I gave teh guy part of the money to start my block wall around my back wall,, and the blockign in the carport yesterday,, it shoudl be done Monday he said.. ISI had to work 17&1/2 hours yesterday to get a couple appartments ready for move in's so I am going through withdrawls a bit.... he always calms me and lets me knwo it will all be ok.... I KNOW IT WILL BE on my own it is just nice to have someone say I GOT YOUR BACK RELAX!


SO OFF TO WORK,,, and pray I make it through it,, all Isi would say was babe you need to stay home and get better,,, yeah I KNOW THAT but ya gotta do what ya gotta do. SO hope you have a great weekend,,, I will be glad when the weekend is over!
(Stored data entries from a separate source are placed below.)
-- pv_equiv track=rewrite | github.com/brussels-sprout/deferred_acceptance_algorithm | interface.py | check_preferences_content
-- ===== SOURCE A (Python) =====
-- def check_preferences_content(group_a, group_b):  # # checks if the preferences of each group only contain the names of the other group
--     for preferences in group_a.values():
--         for preference in preferences:
--             if preference not in group_b.keys():
--                 return False
--
--     for preferences in group_b.values():
--         for preference in preferences:
--             if preference not in group_a.keys():
--                 return False
--
--     return True
-- ===== SOURCE B (Python) =====
-- def check_preferences_content(group_a, group_b):
--     def subset_by_merge(group_from, group_to):
--         # sort the distinct referenced names and the target keys, then one merge scan
--         refs = sorted(set(p for prefs in group_from.values() for p in prefs))
--         keys = sorted(group_to)
--         i = 0
--         for r in refs:
--             while i < len(keys) and keys[i] < r:
--                 i += 1
--             if i == len(keys) or keys[i] != r:
--                 return False
--         return True
--     return subset_by_merge(group_a, group_b) and subset_by_merge(group_b, group_a)
-- ===== Notes on version B (the rewrite author's own statement) =====
-- stated objective: alternative
-- what changed: Replaces per-element hash-membership loops by a sort-then-merge subset test: each group's distinct referenced names and the other group's keys are sorted, and a single two-pointer merge scan verifies the subset relation.
import Mathlib
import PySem

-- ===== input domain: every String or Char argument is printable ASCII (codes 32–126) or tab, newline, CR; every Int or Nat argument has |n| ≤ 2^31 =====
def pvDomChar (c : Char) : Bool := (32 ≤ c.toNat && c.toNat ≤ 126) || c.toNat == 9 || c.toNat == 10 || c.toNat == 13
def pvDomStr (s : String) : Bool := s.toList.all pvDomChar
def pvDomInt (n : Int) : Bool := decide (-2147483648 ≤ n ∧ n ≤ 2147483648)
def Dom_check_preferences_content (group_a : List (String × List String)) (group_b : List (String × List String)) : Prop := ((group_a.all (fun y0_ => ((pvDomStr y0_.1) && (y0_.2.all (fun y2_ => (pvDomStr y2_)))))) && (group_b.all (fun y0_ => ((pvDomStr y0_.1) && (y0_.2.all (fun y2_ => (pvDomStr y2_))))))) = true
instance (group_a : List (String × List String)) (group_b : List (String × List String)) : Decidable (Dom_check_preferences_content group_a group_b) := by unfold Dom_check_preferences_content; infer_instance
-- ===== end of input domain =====

-- B verifies the same subset conditions by a sort-then-merge two-pointer scan instead of per-element membership loops (alternative algorithm; same results).
-- ===== PORT A =====
-- inner 'for preference in preferences' loop with early 'return False'
def pvInnerLoop (preferences : List String) (keys : List String) : Bool :=
  match preferences with
  | [] => true
  | preference :: rest =>
      if !(keys.contains preference) then false
      else pvInnerLoop rest keys

-- outer 'for preferences in <group>.values()' loop with early 'return False'
def pvOuterLoop (vals : List (List String)) (keys : List String) : Bool :=
  match vals with
  | [] => true
  | preferences :: rest =>
      match pvInnerLoop preferences keys with
      | false => false
      | true => pvOuterLoop rest keys

def check_preferences_content (group_a : List (String × List String)) (group_b : List (String × List String)) : Bool :=
  match pvOuterLoop (group_a.map Prod.snd) (group_b.map Prod.fst) with
  | false => false
  | true => pvOuterLoop (group_b.map Prod.snd) (group_a.map Prod.fst)

-- ===== PORT B =====
-- the 'while i < len(keys) and keys[i] < r: i += 1' loop: advance the pointer past keys below r
def pvSkip (r : String) : List String → List String
  | [] => []
  | k :: ks => if k < r then pvSkip r ks else k :: ks

-- the 'for r in refs' loop of subset_by_merge, carrying the advancing key pointer
def pvMerge : List String → List String → Bool
  | [], _ => true
  | r :: rs, keys =>
      match pvSkip r keys with
      | [] => false
      | k :: t => if k ≠ r then false else pvMerge rs (k :: t)

def pvSubsetByMerge (group_from : List (String × List String)) (group_to : List (String × List String)) : Bool :=
  let refs := PySem.List.sorted (PySem.Set.ofList ((group_from.map Prod.snd).flatten)) (fun x => x) false
  let keys := PySem.List.sorted (group_to.map Prod.fst) (fun x => x) false
  pvMerge refs keys

def check_preferences_content_alt (group_a : List (String × List String)) (group_b : List (String × List String)) : Bool :=
  pvSubsetByMerge group_a group_b && pvSubsetByMerge group_b group_a

-- ===== PRECONDITION & SPEC =====
def Spec_check_preferences_content (group_a : List (String × List String)) (group_b : List (String × List String)) (out : Bool) : Prop := out = check_preferences_content_alt group_a group_b
instance (group_a : List (String × List String)) (group_b : List (String × List String)) (out : Bool) : Decidable (Spec_check_preferences_content group_a group_b out) := by unfold Spec_check_preferences_content; infer_instance

-- ===== CLAIM (what is proved, stated in full; the proofs are below) =====
def Claim_equal_check_preferences_content : Prop := ∀ (group_a : List (String × List String)) (group_b : List (String × List String)), Dom_check_preferences_content group_a group_b → Spec_check_preferences_content group_a group_b (check_preferences_content group_a group_b)

-- ===== LEMMAS AND PROOFS =====
lemma pvInner_eq_all (preferences keys : List String) :
    pvInnerLoop preferences keys = preferences.all keys.contains := by
  induction preferences with
  | nil => rfl
  | cons p rest ih => by_cases h : keys.contains p <;> simp [pvInnerLoop, ih]

lemma pvOuter_eq_all (vals : List (List String)) (keys : List String) :
    pvOuterLoop vals keys = vals.all (fun prefs => prefs.all keys.contains) := by
  induction vals with
  | nil => rfl
  | cons prefs rest ih =>
      simp only [pvOuterLoop, pvInner_eq_all, List.all_cons]
      cases h : prefs.all keys.contains <;> simp [ih]

lemma pvSkip_subset {r x : String} {keys : List String} (h : x ∈ pvSkip r keys) : x ∈ keys := by
  induction keys with
  | nil => simp [pvSkip] at h
  | cons k ks ih =>
      simp only [pvSkip] at h
      split at h
      · exact List.mem_cons_of_mem _ (ih h)
      · exact h

lemma pvSkip_mem {r r' : String} (hrr : r ≤ r') (keys : List String) :
    r' ∈ pvSkip r keys ↔ r' ∈ keys := by
  induction keys with
  | nil => simp [pvSkip]
  | cons k ks ih =>
      simp only [pvSkip]
      split
      · rename_i hk
        have hne : r' ≠ k := by
          intro he; subst he; exact absurd (lt_of_lt_of_le hk hrr) (lt_irrefl _)
        simp [ih, hne]
      · simp

lemma pvSkip_pairwise {r : String} {keys : List String}
    (h : keys.Pairwise (· ≤ ·)) : (pvSkip r keys).Pairwise (· ≤ ·) := by
  induction keys with
  | nil => exact h
  | cons k ks ih =>
      simp only [pvSkip]
      split
      · exact ih h.tail
      · exact h

lemma pvSkip_head_ge {r k : String} {keys t : List String}
    (h : pvSkip r keys = k :: t) : r ≤ k := by
  induction keys with
  | nil => simp [pvSkip] at h
  | cons k0 ks ih =>
      simp only [pvSkip] at h
      split at h
      · exact ih h
      · rename_i hk
        cases h
        exact le_of_not_gt hk

lemma all_congr_mem {p q : String → Bool} {l : List String}
    (h : ∀ x ∈ l, p x = q x) : l.all p = l.all q := by
  induction l with
  | nil => rfl
  | cons a t ih =>
      simp only [List.all_cons, h a (List.mem_cons_self), ih (fun x hx => h x (List.mem_cons_of_mem _ hx))]

lemma pvMerge_correct (refs : List String) :
    ∀ keys : List String, refs.Pairwise (· ≤ ·) → keys.Pairwise (· ≤ ·) →
    pvMerge refs keys = refs.all keys.contains := by
  induction refs with
  | nil => intro keys _ _; rfl
  | cons r rs ih =>
      intro keys hr hk
      simp only [pvMerge, List.all_cons]
      cases hsk : pvSkip r keys with
      | nil =>
          have : r ∉ keys := by
            intro hm
            have := (pvSkip_mem (le_refl r) keys).mpr hm
            simp [hsk] at this
          simp [this]
      | cons k t =>
          have hrk : r ≤ k := pvSkip_head_ge hsk
          by_cases hek : k = r
          · subst hek
            have hmem : k ∈ keys := pvSkip_subset (by rw [hsk]; exact List.mem_cons_self)
            have hkt : (k :: t).Pairwise (fun a b => a ≤ b) := hsk ▸ pvSkip_pairwise hk
            have ihr := ih (k :: t) hr.tail hkt
            have hc : keys.contains k = true := by simp [hmem]
            show (if k ≠ k then false else pvMerge rs (k :: t)) = (keys.contains k && rs.all keys.contains)
            rw [if_neg (by simp), ihr, hc, Bool.true_and]
            refine all_congr_mem (fun x hx => ?_)
            have hkx : k ≤ x := List.rel_of_pairwise_cons hr hx
            have hmx : x ∈ (k :: t) ↔ x ∈ keys := by rw [← hsk]; exact pvSkip_mem hkx keys
            simp [hmx]
          · have hlt : r < k := lt_of_le_of_ne hrk (fun he => hek he.symm)
            have : r ∉ keys := by
              intro hm
              have hm' : r ∈ k :: t := by rw [← hsk]; exact (pvSkip_mem (le_refl r) keys).mpr hm
              rcases List.mem_cons.mp hm' with he | hm''
              · exact hek he.symm
              · have hkt : (k :: t).Pairwise (fun a b => a ≤ b) := hsk ▸ pvSkip_pairwise hk
                have := List.rel_of_pairwise_cons hkt hm''
                exact absurd (lt_of_lt_of_le hlt this) (lt_irrefl _)
            simp [this, hek]

lemma all_flatten (l : List (List String)) (p : String → Bool) :
    l.flatten.all p = l.all (fun s => s.all p) := by
  induction l with
  | nil => rfl
  | cons a t ih => simp [List.flatten_cons, List.all_append, ih]

lemma pvSubsetByMerge_eq (gf gt : List (String × List String)) :
    pvSubsetByMerge gf gt = pvOuterLoop (gf.map Prod.snd) (gt.map Prod.fst) := by
  unfold pvSubsetByMerge
  rw [pvOuter_eq_all, ← all_flatten]
  set vals := (gf.map Prod.snd).flatten with hv
  set ks := gt.map Prod.fst with hks
  have hrs : (PySem.List.sorted (PySem.Set.ofList vals) (fun x => x) false).Pairwise (· ≤ ·) :=
    PySem.List.sorted_pairwise _ _
  have hkss : (PySem.List.sorted ks (fun x => x) false).Pairwise (· ≤ ·) :=
    PySem.List.sorted_pairwise _ _
  rw [pvMerge_correct _ _ hrs hkss]
  rw [Bool.eq_iff_iff]
  simp [List.all_eq_true, PySem.List.mem_sorted, PySem.Set.mem_ofList]

-- ===== VERDICT (by name: the statement is the Claim_ definition above) =====
theorem check_preferences_content_spec : Claim_equal_check_preferences_content := by
  intro ga gb _
  unfold Spec_check_preferences_content check_preferences_content check_preferences_content_alt
  rw [pvSubsetByMerge_eq, pvSubsetByMerge_eq]
  cases h : pvOuterLoop (ga.map Prod.snd) (gb.map Prod.fst) <;> simp
-- pv_equiv track=rewrite | github.com/JoaoAndrade18/AnaliseDatasetChess | src/Testes-dataset-final-final/analiseFinal_3FreqTrue3Vezes.py | get_player_final
-- ===== SOURCE A (Python) =====
-- def get_player_final(data):
--     freq = 0
--     last = 0
--     nvezes = 0
--     for i in data:
--         last = freq
--         if i == '1':
--             freq += 1
--
--         elif last >=3 and i == '0':
--             nvezes += 1
--             freq = 0
--
--         else:
--             freq = 0
--
--     if nvezes >= 3:
--         return True
--     else:
--         return False
-- ===== SOURCE B (Python) =====
-- def get_player_final(data):
--     # run-length encode, then count '1'-runs of length >= 3 immediately followed by a '0'-run
--     runs = []
--     i = 0
--     n = len(data)
--     while i < n:
--         j = i + 1
--         while j < n and data[j] == data[i]:
--             j += 1
--         runs.append((data[i], j - i))
--         i = j
--     count = 0
--     for (k1, n1), (k2, _) in zip(runs, runs[1:]):
--         if k1 == '1' and n1 >= 3 and k2 == '0':
--             count += 1
--     return count >= 3
-- ===== Notes on version B (the rewrite author's own statement) =====
-- stated objective: alternative
-- what changed: A's single-pass streak/counter state machine is replaced by a run-length encoding of the input followed by a pairwise scan over adjacent runs counting '1'-runs of length >= 3 immediately followed by a '0'-run.
import Mathlib
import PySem

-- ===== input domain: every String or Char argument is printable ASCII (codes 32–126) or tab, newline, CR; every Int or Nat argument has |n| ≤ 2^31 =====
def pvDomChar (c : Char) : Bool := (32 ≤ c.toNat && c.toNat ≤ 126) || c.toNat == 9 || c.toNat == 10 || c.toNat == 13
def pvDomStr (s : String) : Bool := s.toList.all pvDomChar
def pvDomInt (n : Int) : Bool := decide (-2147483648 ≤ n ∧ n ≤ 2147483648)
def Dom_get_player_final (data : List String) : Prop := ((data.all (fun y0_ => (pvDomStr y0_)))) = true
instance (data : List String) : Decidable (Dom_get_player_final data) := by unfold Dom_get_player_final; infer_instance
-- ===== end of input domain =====

-- B replaces A's streak-counter state machine by a run-length encoding followed by a
-- pairwise scan over adjacent runs (alternative decomposition, same cost).

-- ===== PORT A =====
-- A's loop body; state = (freq, last, nvezes), exactly A's loop variables
def pvStepA (st : Int × Int × Int) (i : String) : Int × Int × Int :=
  let freq := st.1
  let nvezes := st.2.2
  let last := freq
  if i = "1" then (freq + 1, last, nvezes)
  else if last ≥ 3 ∧ i = "0" then (0, last, nvezes + 1)
  else (0, last, nvezes)

def get_player_final (data : List String) : Bool :=
  let s := data.foldl pvStepA (0, 0, 0)
  if s.2.2 ≥ 3 then true else false

-- ===== PORT B =====
-- the outer while loop of Source B: peel off one maximal run of equal elements at a time
def pvRuns : List String → List (String × Nat)
  | [] => []
  | x :: xs =>
    (x, 1 + (xs.takeWhile (fun y => y = x)).length) :: pvRuns (xs.dropWhile (fun y => y = x))
termination_by l => l.length
decreasing_by
  simp only [List.length_cons]
  exact Nat.lt_succ_of_le (List.length_dropWhile_le _ _)

-- the zip(runs, runs[1:]) counting loop of Source B
def pvCountRuns : List (String × Nat) → Int
  | (k1, n1) :: (k2, n2) :: rest =>
    (if k1 = "1" ∧ n1 ≥ 3 ∧ k2 = "0" then 1 else 0) + pvCountRuns ((k2, n2) :: rest)
  | _ => 0

def get_player_final_alt (data : List String) : Bool :=
  decide (pvCountRuns (pvRuns data) ≥ 3)

-- ===== PRECONDITION & SPEC =====
def Spec_get_player_final (data : List String) (out : Bool) : Prop := out = get_player_final_alt data
instance (data : List String) (out : Bool) : Decidable (Spec_get_player_final data out) := by unfold Spec_get_player_final; infer_instance

-- ===== CLAIM (what is proved, stated in full; the proofs are below) =====
def Claim_equal_get_player_final : Prop := ∀ (data : List String), Dom_get_player_final data → Spec_get_player_final data (get_player_final data)

-- ===== LEMMAS AND PROOFS =====

theorem pvRuns_nil : pvRuns [] = [] := by rw [pvRuns]

theorem pvRuns_cons (x : String) (xs : List String) :
    pvRuns (x :: xs) = (x, 1 + (xs.takeWhile (fun y => y = x)).length)
      :: pvRuns (xs.dropWhile (fun y => y = x)) := by rw [pvRuns]

-- the count A's loop produces, as a function of the remaining input and the incoming streak
def pvG : List String → Int → Int
  | [], _ => 0
  | x :: xs, f =>
    if x = "1" then pvG xs (f + 1)
    else if f ≥ 3 ∧ x = "0" then 1 + pvG xs 0
    else pvG xs 0

theorem pvFold_eq_pvG (data : List String) : ∀ (f l nv : Int),
    (data.foldl pvStepA (f, l, nv)).2.2 = nv + pvG data f := by
  induction data with
  | nil => intro f l nv; simp [pvG]
  | cons x xs ih =>
    intro f l nv
    simp only [List.foldl_cons, pvG, pvStepA]
    split_ifs with h1 h2
    · rw [ih]
    · rw [ih]; ring
    · rw [ih]

theorem pvG_ones (l : List String) (hl : ∀ y ∈ l, y = "1") :
    ∀ (rest : List String) (f : Int), pvG (l ++ rest) f = pvG rest (f + l.length) := by
  induction l with
  | nil => intro rest f; simp
  | cons x xs ih =>
    intro rest f
    have hx : x = "1" := hl x (by simp)
    have hxs : ∀ y ∈ xs, y = "1" := fun y hy => hl y (by simp [hy])
    simp only [List.cons_append, pvG, hx, ih hxs, List.length_cons]
    push_cast
    ring_nf

theorem pvG_nonones (l : List String) (hl : ∀ y ∈ l, ¬ y = "1") :
    ∀ (rest : List String), pvG (l ++ rest) 0 = pvG rest 0 := by
  induction l with
  | nil => intro rest; simp
  | cons x xs ih =>
    intro rest
    have hx : ¬ x = "1" := hl x (by simp)
    have hxs : ∀ y ∈ xs, ¬ y = "1" := fun y hy => hl y (by simp [hy])
    have h0 : ¬ ((0 : Int) ≥ 3 ∧ x = "0") := by intro h; omega
    simp only [List.cons_append, pvG, if_neg hx, if_neg h0, ih hxs]

theorem pvG_eq_countRuns (data : List String) : pvG data 0 = pvCountRuns (pvRuns data) := by
  induction data using pvRuns.induct with
  | case1 => simp [pvRuns_nil, pvG, pvCountRuns]
  | case2 x xs ih =>
    have hsplit : x :: xs = (x :: xs.takeWhile (fun y => y = x)) ++ xs.dropWhile (fun y => y = x) := by
      simp [List.takeWhile_append_dropWhile]
    by_cases hx : x = "1"
    · subst hx
      have hones : ∀ y ∈ ("1" :: xs.takeWhile (fun y => y = "1")), y = "1" := by
        intro y hy
        rcases List.mem_cons.mp hy with h | h
        · exact h
        · have := List.mem_takeWhile_imp h; simpa using this
      conv_lhs => rw [hsplit]
      rw [pvG_ones _ hones]
      rw [pvRuns_cons]
      rcases hrest : xs.dropWhile (fun y => decide (y = "1")) with _ | ⟨y, ys⟩
      · simp only [pvRuns_nil, pvCountRuns, pvG]
      · have hy : ¬ y = "1" := by
          have := List.head?_dropWhile_not (fun y => decide (y = "1")) xs
          rw [hrest] at this
          simpa using this
        have hf : (0 + ↑(("1" :: xs.takeWhile (fun y => y = "1")).length) : Int)
            = 1 + ↑((xs.takeWhile (fun y => y = "1")).length) := by
          simp only [List.length_cons]; push_cast; ring
        rw [hrest] at ih
        rw [hf]
        rw [pvRuns_cons]
        rw [pvCountRuns]
        have hG0 : pvG (y :: ys) 0 = pvG ys 0 := by
          have h0 : ¬ ((0 : Int) ≥ 3 ∧ y = "0") := by intro h; omega
          simp [pvG, if_neg hy]
        have hiff : ((1 : Int) + ↑((xs.takeWhile (fun y => y = "1")).length) ≥ 3 ∧ y = "0")
            ↔ ("1" = "1" ∧ 1 + (xs.takeWhile (fun y => y = "1")).length ≥ 3 ∧ y = "0") := by
          constructor
          · rintro ⟨hn, hy0⟩; exact ⟨rfl, by omega, hy0⟩
          · rintro ⟨-, hn, hy0⟩; exact ⟨by omega, hy0⟩
        rw [pvG]
        rw [if_neg hy]
        simp only [hiff]
        rw [← pvRuns_cons, ← ih, hG0]
        split_ifs <;> ring_nf
    · have hnon : ∀ y ∈ (x :: xs.takeWhile (fun y => y = x)), ¬ y = "1" := by
        intro y hy
        rcases List.mem_cons.mp hy with h | h
        · exact h ▸ hx
        · have := List.mem_takeWhile_imp h
          simp only [decide_eq_true_eq] at this
          exact this ▸ hx
      conv_lhs => rw [hsplit]
      rw [pvG_nonones _ hnon, ih, pvRuns_cons]
      rcases hrest : pvRuns (xs.dropWhile (fun y => decide (y = x))) with _ | ⟨⟨k2, n2⟩, tail⟩
      · simp [pvCountRuns]
      · rw [pvCountRuns, if_neg (by rintro ⟨h, -⟩; exact hx h)]
        simp

-- ===== VERDICT (by name: the statement is the Claim_ definition above) =====
theorem get_player_final_spec : Claim_equal_get_player_final := by
  intro data _
  unfold Spec_get_player_final get_player_final get_player_final_alt
  simp only [pvFold_eq_pvG, pvG_eq_countRuns]
  simp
Tuesday, November 10, 2009

WE WENT WE SAW WE GOT LOST MANY TIME WE RETURNED.....










WE HAD A BLAST,,,, wanta see more pictures go to my face book or my myspace

Back to normal life we really missed Amy... sure wish she had gone,, or would at least talk,,,


Mom is in the hosp again, went up there with her last night sat all night so now I am home gunna get a nap and go back! Kidneys shutting down and gal stones,,, will keep ya updated.....

ok off to get some rest, getting an estamate on my wall and car port closing in,, LIFE IS GREAT! work is good,,,, It will be a year soon that my life took a TOTAL TURN AROUND,, I think I am doing pretty DAMN GOOD THANK YOU!